Having cut my fantasy milk teeth on the brilliant trilogy (and more recently, tetralogy) of Ursula Le Guin's A Wizard of Earthsea, and years later enjoyed the very good Riddle-Master of Hed series by Patricia A. McKillip, I couldn't but feel disappointed watching Cooper seem to go over some of the highlights of these, but never rise high enough to match the originals. And of course, no talking dragons or dead earthmaster children anywhere in sight.
And despite the author's obvious knowledge of how to write dialogue and make her characters move about, the main protagonist is a rather limp noodle. A male Mary-Sue of epic dimensions, who doesn't have anything to leaven his good-at-everything-blandness such as sarcasm, intelligence, a funny walk, or even much of a personality. Perhaps a talking-animal sidekick? Really, this is about all Songs of The Earth seems to be missing, some talking wolves. The villain as noted, isn't really any more deeply cut, just snipped out of a flat cloth of 'pure evil' as opposed to the bolt of 'annoyingly good' that Gair is made from.

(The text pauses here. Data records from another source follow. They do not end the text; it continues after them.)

-- pv_equiv track=rewrite | github.com/hoj2atwit/Yapa-Bot-PY | formatter.py | name_unformatter
-- ===== SOURCE A (Python) =====
-- def name_unformatter(name):
--     currentPart = ""
--     formattedName = ""
--     #Iterates through name given
--     for x in range(len(name)):
--       #Checks if spacer Character has been run into
--       if(name[x] == "-"):
--         #Adds 's to formatted name text if the only character in current part is S
--         if(currentPart == "S"):
--           formattedName += "\'s"
--           currentPart = ""
--         else:
--         #Adds currentPart to formattedName and adds space as long as it is not the first word found
--           if(formattedName != ""):
--             formattedName += " ";
--           formattedName += currentPart;
--           currentPart = "";
--       else:
--         #Adds next character to current part
--         currentPart += name[x]
--         #Capitalizes first letter in new part
--         if(len(currentPart) == 1):
--           currentPart = currentPart.upper();
--           #Adds part to name if at the end of the name.
--         if(x == len(name)-1):
--           if(len(currentPart) != x+1):
--             formattedName += " "
--           formattedName += currentPart
--     return formattedName;
-- ===== SOURCE B (Python) =====
-- def name_unformatter(name):
--     parts = name.split('-')
--     res = ""
--     # every token except the last: flushed by a hyphen
--     for tok in parts[:-1]:
--         cap = tok[:1].upper() + tok[1:]
--         if cap == "S":
--             res += "'s"
--         else:
--             if res != "":
--                 res += " "
--             res += cap
--     last = parts[-1]
--     # empty last token (trailing hyphen or empty name) is never flushed
--     if last != "":
--         if len(parts) > 1:
--             res += " "
--         res += last[:1].upper() + last[1:]
--     return res
-- ===== Notes on version B (the rewrite author's own statement) =====
-- stated objective: simpler
-- what changed: B splits the name on the hyphen separator once and loops over the token list (uppercasing each token's first character, with A's mid-name S->'s and spacing quirks expressed per token), instead of A's character-by-character indexed scan that maintains a currentPart buffer and a last-index test.
import Mathlib
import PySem

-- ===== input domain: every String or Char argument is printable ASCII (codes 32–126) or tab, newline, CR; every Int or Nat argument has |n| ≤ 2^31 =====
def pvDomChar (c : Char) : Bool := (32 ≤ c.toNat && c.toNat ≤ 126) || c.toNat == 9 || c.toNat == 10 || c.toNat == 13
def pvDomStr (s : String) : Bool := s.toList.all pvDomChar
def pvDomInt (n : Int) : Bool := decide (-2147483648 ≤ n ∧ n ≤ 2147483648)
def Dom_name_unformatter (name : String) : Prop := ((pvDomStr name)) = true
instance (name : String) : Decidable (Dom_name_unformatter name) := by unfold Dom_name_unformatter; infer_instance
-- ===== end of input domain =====

-- B replaces A's character-by-character scan with a split('-') and a loop over tokens (simpler decomposition).

-- ===== PORT A =====
-- literal transliteration of A's for-loop over x in range(len(name)), state (currentPart, formattedName)
def nameUnfLoop (cs : List Char) (n x : Nat) (currentPart formattedName : List Char) : List Char :=
  match cs with
  | [] => formattedName
  | c :: rest =>
    if c = '-' then
      if currentPart = ['S'] then
        nameUnfLoop rest n (x + 1) [] (formattedName ++ ['\'', 's'])
      else
        nameUnfLoop rest n (x + 1) []
          ((if formattedName ≠ [] then formattedName ++ [' '] else formattedName) ++ currentPart)
    else
      let cp1 := currentPart ++ [c]
      let cp2 := if cp1.length = 1 then cp1.map Char.toUpper else cp1
      let fn' := if x = n - 1 then
          (if cp2.length ≠ x + 1 then formattedName ++ [' '] else formattedName) ++ cp2
        else formattedName
      nameUnfLoop rest n (x + 1) cp2 fn'

def name_unformatter (name : String) : String :=
  String.mk (nameUnfLoop name.toList name.toList.length 0 [] [])

-- ===== PORT B =====
-- name.split('-') on char lists (Python split with a one-char separator)
def splitHyphen : List Char → List (List Char)
  | [] => [[]]
  | c :: rest =>
    if c = '-' then [] :: splitHyphen rest
    else
      match splitHyphen rest with
      | t :: ts => (c :: t) :: ts
      | [] => [[c]]

-- tok[:1].upper() + tok[1:]
def capTok : List Char → List Char
  | [] => []
  | c :: r => c.toUpper :: r

-- the body of B's for-loop over parts[:-1]
def hyphenFlush (res : List Char) (tok : List Char) : List Char :=
  let cap := capTok tok
  if cap = ['S'] then res ++ ['\'', 's']
  else (if res ≠ [] then res ++ [' '] else res) ++ cap

-- B's handling of the final token
def lastFlush (res : List Char) (t : List Char) (many : Bool) : List Char :=
  if t = [] then res
  else (if many then res ++ [' '] else res) ++ capTok t

def name_unformatter_alt (name : String) : String :=
  let parts := splitHyphen name.toList
  let res := parts.dropLast.foldl hyphenFlush []
  String.mk (lastFlush res (parts.getLastD []) (decide (parts.length > 1)))

-- ===== PRECONDITION & SPEC =====
def Spec_name_unformatter (name : String) (out : String) : Prop := out = name_unformatter_alt name
instance (name : String) (out : String) : Decidable (Spec_name_unformatter name out) := by unfold Spec_name_unformatter; infer_instance

-- ===== CLAIM (what is proved, stated in full; the proofs are below) =====
def Claim_equal_name_unformatter : Prop := ∀ (name : String), Dom_name_unformatter name → Spec_name_unformatter name (name_unformatter name)

-- ===== LEMMAS AND PROOFS =====

-- proof intermediary: A's loop expressed on the token list, carrying the pending part cp and index x
def firstMerge (cp t : List Char) : List Char := if cp = [] then capTok t else cp ++ t

-- hyphen branch of A, with merged part m
def hyphenFlush' (m fn : List Char) : List Char :=
  if m = ['S'] then fn ++ ['\'', 's']
  else (if fn ≠ [] then fn ++ [' '] else fn) ++ m

def finishB : List (List Char) → List Char → List Char → Nat → List Char
  | [], _, fn, _ => fn
  | [t], cp, fn, x =>
      if t = [] then fn
      else
        let m := firstMerge cp t
        (if m.length ≠ x + t.length then fn ++ [' '] else fn) ++ m
  | t :: t' :: ts, cp, fn, x =>
      finishB (t' :: ts) [] (hyphenFlush' (firstMerge cp t) fn) (x + t.length + 1)

theorem splitHyphen_ne_nil (l : List Char) : splitHyphen l ≠ [] := by
  cases l with
  | nil => simp [splitHyphen]
  | cons c rest =>
    simp only [splitHyphen]
    split
    · simp
    · cases splitHyphen rest <;> simp

theorem splitHyphen_singleton (l t : List Char) (h : splitHyphen l = [t]) : t = l := by
  induction l generalizing t with
  | nil => simp [splitHyphen] at h; simp [h]
  | cons c rest ih =>
    simp only [splitHyphen] at h
    split at h
    · exact absurd (List.cons_eq_cons.mp h).2 (splitHyphen_ne_nil rest)
    · rcases hs : splitHyphen rest with _ | ⟨t', ts⟩
      · exact absurd hs (splitHyphen_ne_nil rest)
      · rw [hs] at h
        obtain ⟨h1, h2⟩ := List.cons_eq_cons.mp h.symm
        cases ts with
        | cons _ _ => simp at h2
        | nil => rw [h1, ih t' hs]

theorem firstMerge_nil_right (cp : List Char) : firstMerge cp [] = cp := by
  by_cases h : cp = [] <;> simp [firstMerge, capTok, h]

theorem firstMerge_step (cp : List Char) (c : Char) (t : List Char) :
    firstMerge (firstMerge cp [c]) t = firstMerge cp (c :: t) := by
  by_cases h : cp = [] <;> simp [firstMerge, capTok, h]

theorem capTok_length (t : List Char) : (capTok t).length = t.length := by
  cases t <;> simp [capTok]

theorem hyphenFlush'_capTok (t fn : List Char) :
    hyphenFlush' (capTok t) fn = hyphenFlush fn t := rfl

theorem cp2_eq_firstMerge (cp : List Char) (c : Char) :
    (if (cp ++ [c]).length = 1 then (cp ++ [c]).map Char.toUpper else cp ++ [c]) =
      firstMerge cp [c] := by
  by_cases h : cp = [] <;> simp [h, firstMerge, capTok]

theorem loop_eq_finishB (cs : List Char) (cp fn : List Char) (x : Nat) :
    nameUnfLoop cs (x + cs.length) x cp fn = finishB (splitHyphen cs) cp fn x := by
  induction cs generalizing cp fn x with
  | nil => simp [nameUnfLoop, splitHyphen, finishB]
  | cons c rest ih =>
    by_cases hc : c = '-'
    · rcases hs : splitHyphen rest with _ | ⟨t, ts⟩
      · exact absurd hs (splitHyphen_ne_nil rest)
      · have hsplit : splitHyphen (c :: rest) = [] :: t :: ts := by
          simp [splitHyphen, hc, hs]
        rw [hsplit]
        show nameUnfLoop (c :: rest) (x + (rest.length + 1)) x cp fn = _
        rw [show x + (rest.length + 1) = (x + 1) + rest.length by omega]
        simp only [nameUnfLoop, hc]
        by_cases hS : cp = ['S']
        · simp only [hS]
          rw [ih, hs]
          simp [finishB, hyphenFlush', firstMerge_nil_right]
        · simp only [if_neg hS]
          rw [ih, hs]
          simp only [finishB, firstMerge_nil_right, hyphenFlush']
          rw [if_neg hS]
          simp
    · rcases hrest : rest with _ | ⟨c2, rest'⟩
      · have hsplit : splitHyphen [c] = [[c]] := by simp [splitHyphen, hc]
        rw [hsplit]
        simp only [nameUnfLoop, hc, List.length_cons, List.length_nil]
        rw [if_pos (by omega : x = x + (0 + 1) - 1)]
        simp only [finishB, cp2_eq_firstMerge]
        have hcne : firstMerge cp [c] ≠ [] := by
          by_cases h : cp = [] <;> simp [firstMerge, capTok, h]
        simp [List.length_cons]
      · rw [← hrest]
        have hrne : rest ≠ [] := by rw [hrest]; simp
        rcases hs : splitHyphen rest with _ | ⟨t, ts⟩
        · exact absurd hs (splitHyphen_ne_nil rest)
        · have hsplit : splitHyphen (c :: rest) = (c :: t) :: ts := by
            simp [splitHyphen, hc, hs]
          rw [hsplit]
          show nameUnfLoop (c :: rest) (x + (rest.length + 1)) x cp fn = _
          simp only [nameUnfLoop, if_neg hc]
          have hxne : ¬ x = x + (rest.length + 1) - 1 := by
            have : 1 ≤ rest.length := by rw [hrest]; simp
            omega
          rw [if_neg hxne]
          have harith : x + (rest.length + 1) = (x + 1) + rest.length := by omega
          rw [harith, ih, hs]
          rcases ts with _ | ⟨t2, ts'⟩
          · -- single remaining token: t = rest ≠ []
            have ht : t = rest := splitHyphen_singleton rest t hs
            have htne : t ≠ [] := ht ▸ hrne
            simp only [finishB, cp2_eq_firstMerge, firstMerge_step]
            rw [if_neg htne]
            have hMne : firstMerge cp (c :: t) ≠ [] := by
              by_cases h : cp = [] <;> simp [firstMerge, capTok, h]
            simp only [List.length_cons]
            rw [show x + 1 + t.length = x + (t.length + 1) by omega]
            simp
          · simp only [finishB, cp2_eq_firstMerge, firstMerge_step, List.length_cons]
            rw [show x + 1 + t.length + 1 = x + (t.length + 1) + 1 by omega]

theorem finishB_eq_B (toks : List (List Char)) (fn : List Char) (x : Nat)
    (hne : toks ≠ []) (hx : 1 ≤ x) :
    finishB toks [] fn x = lastFlush (toks.dropLast.foldl hyphenFlush fn) (toks.getLastD []) true := by
  induction toks generalizing fn x with
  | nil => exact absurd rfl hne
  | cons t ts ih =>
    rcases ts with _ | ⟨t2, ts'⟩
    · by_cases ht : t = []
      · simp [finishB, ht, lastFlush]
      · have hd : ([t] : List (List Char)).dropLast = [] := rfl
        have hg : ([t] : List (List Char)).getLastD [] = t := rfl
        rw [hd, hg]
        simp only [finishB, if_neg ht, lastFlush, List.foldl_nil]
        have hm : firstMerge [] t = capTok t := by simp [firstMerge]
        rw [hm, if_pos (by rw [capTok_length]; omega)]
        simp
    · have hstep : finishB (t :: t2 :: ts') [] fn x =
          finishB (t2 :: ts') [] (hyphenFlush fn t) (x + t.length + 1) := by
        simp only [finishB]
        rw [show firstMerge [] t = capTok t by simp [firstMerge], hyphenFlush'_capTok]
      rw [hstep, ih (hyphenFlush fn t) (x + t.length + 1) (by simp) (by omega)]
      simp [List.dropLast_cons_of_ne_nil]

-- ===== VERDICT (by name: the statement is the Claim_ definition above) =====
theorem name_unformatter_spec : Claim_equal_name_unformatter := by
  intro name _
  unfold Spec_name_unformatter name_unformatter name_unformatter_alt
  have h0 : nameUnfLoop name.toList name.toList.length 0 [] [] =
      finishB (splitHyphen name.toList) [] [] 0 := by
    have := loop_eq_finishB name.toList [] [] 0
    simpa using this
  rw [h0]
  rcases hs : splitHyphen name.toList with _ | ⟨t, ts⟩
  · exact absurd hs (splitHyphen_ne_nil name.toList)
  · rcases ts with _ | ⟨t2, ts'⟩
    · by_cases ht : t = []
      · simp [finishB, ht, lastFlush]
      · show String.mk (finishB [t] [] [] 0) =
          String.mk (lastFlush (List.foldl hyphenFlush [] ([t] : List (List Char)).dropLast)
            (([t] : List (List Char)).getLastD []) (decide (([t] : List (List Char)).length > 1)))
        have hd : ([t] : List (List Char)).dropLast = [] := rfl
        have hg : ([t] : List (List Char)).getLastD [] = t := rfl
        rw [hd, hg]
        simp only [finishB, if_neg ht, lastFlush, List.foldl_nil, List.length_cons,
          List.length_nil]
        rw [show firstMerge [] t = capTok t by simp [firstMerge]]
        rw [if_neg (by rw [capTok_length]; omega : ¬ (capTok t).length ≠ 0 + t.length)]
        simp
    · have hstep : finishB (t :: t2 :: ts') [] ([] : List Char) 0 =
          finishB (t2 :: ts') [] (hyphenFlush [] t) (0 + t.length + 1) := by
        simp only [finishB]
        rw [show firstMerge [] t = capTok t by simp [firstMerge], hyphenFlush'_capTok]
      rw [hstep, finishB_eq_B (t2 :: ts') (hyphenFlush [] t) (0 + t.length + 1) (by simp) (by omega)]
      simp [List.dropLast_cons_of_ne_nil, lastFlush]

Again, if you still like this sort of thing, and don't mind the above faults, then it may go down a treat. It certainly won't catch in one's throat, except er, for some questionable issues about gender, religion, politics, sexual otherness and a dose of bland Orientalism which admittedly, isn't any more bland than its Occidentalism.
Now I do apologize unreservedly if my tone has come across the least bit snide or overly critical. This really isn't a bad book, in the standard sense. But I can't say it's a good one in any sense either, which is a real shame because I have the impression that the author is capable of writing one, a really good one, if only they were willing to take some chances and try to find a story that wasn't already so well known to us.
It's not a book that made me sorry I purchased it or even read it, partly I suppose because it's a fast read. But it did leave me wondering why anyone would spend the hard graft to write it, just so, because, well, it seems like you could do so much more interesting things with your time. And no reader would be poorer.

I also liked the way the author described magic and its use. It revealed a sort of poetic, original vision that I wish had been incorporated throughout the entire book.
But, yes, left agreeing with the original review (and somewhat more charitably than a couple of the comments). The book is so good at being what it is that you're left wishing it were more.